╭─ Task input

-- pv_equiv track=rewrite | github.com/baexxbin/Algorithm | Programmers_Python/lv2_더 맵게.py | solution
-- ===== SOURCE A (Python) =====
-- import heapq
--
-- def solution(scoville, K):
--     heapq.heapify(scoville)
--     cnt = 0
--     while scoville[0] < K:
--         heapq.heappush(scoville, heapq.heappop(scoville) + (heapq.heappop(scoville) * 2))
--         cnt += 1
--
--         if len(scoville) == 1 and scoville[0] < K:
--             return -1
--
--     return cnt
-- ===== SOURCE B (Python) =====
-- def _insert_sorted(s, x):
--     # insert x into the ascending list s, after any equal elements
--     out = []
--     i = 0
--     while i < len(s) and s[i] <= x:
--         out.append(s[i])
--         i += 1
--     out.append(x)
--     out.extend(s[i:])
--     return out
--
-- def solution(scoville, K):
--     s = sorted(scoville)
--     cnt = 0
--     while s[0] < K:
--         if len(s) == 1:
--             return -1
--         a, b = s[0], s[1]
--         s = _insert_sorted(s[2:], a + 2 * b)
--         cnt += 1
--     return cnt
-- ===== Notes on version B (the rewrite author's own statement) =====
-- stated objective: alternative
-- what changed: Replaces the binary heap with a sorted list: sort once, take the two smallest from the front and reinsert the mix in order, instead of heapify/heappop/heappush.
import Mathlib
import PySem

╰─

* _Exercise directions_: Using the records above, report each line that contains the word "heappop" by copying it.

* _Response for this exercise_:
--         heapq.heappush(scoville, heapq.heappop(scoville) + (heapq.heappop(scoville) * 2))
-- what changed: Replaces the binary heap with a sorted list: sort once, take the two smallest from the front and reinsert the mix in order, instead of heapify/heappop/heappush.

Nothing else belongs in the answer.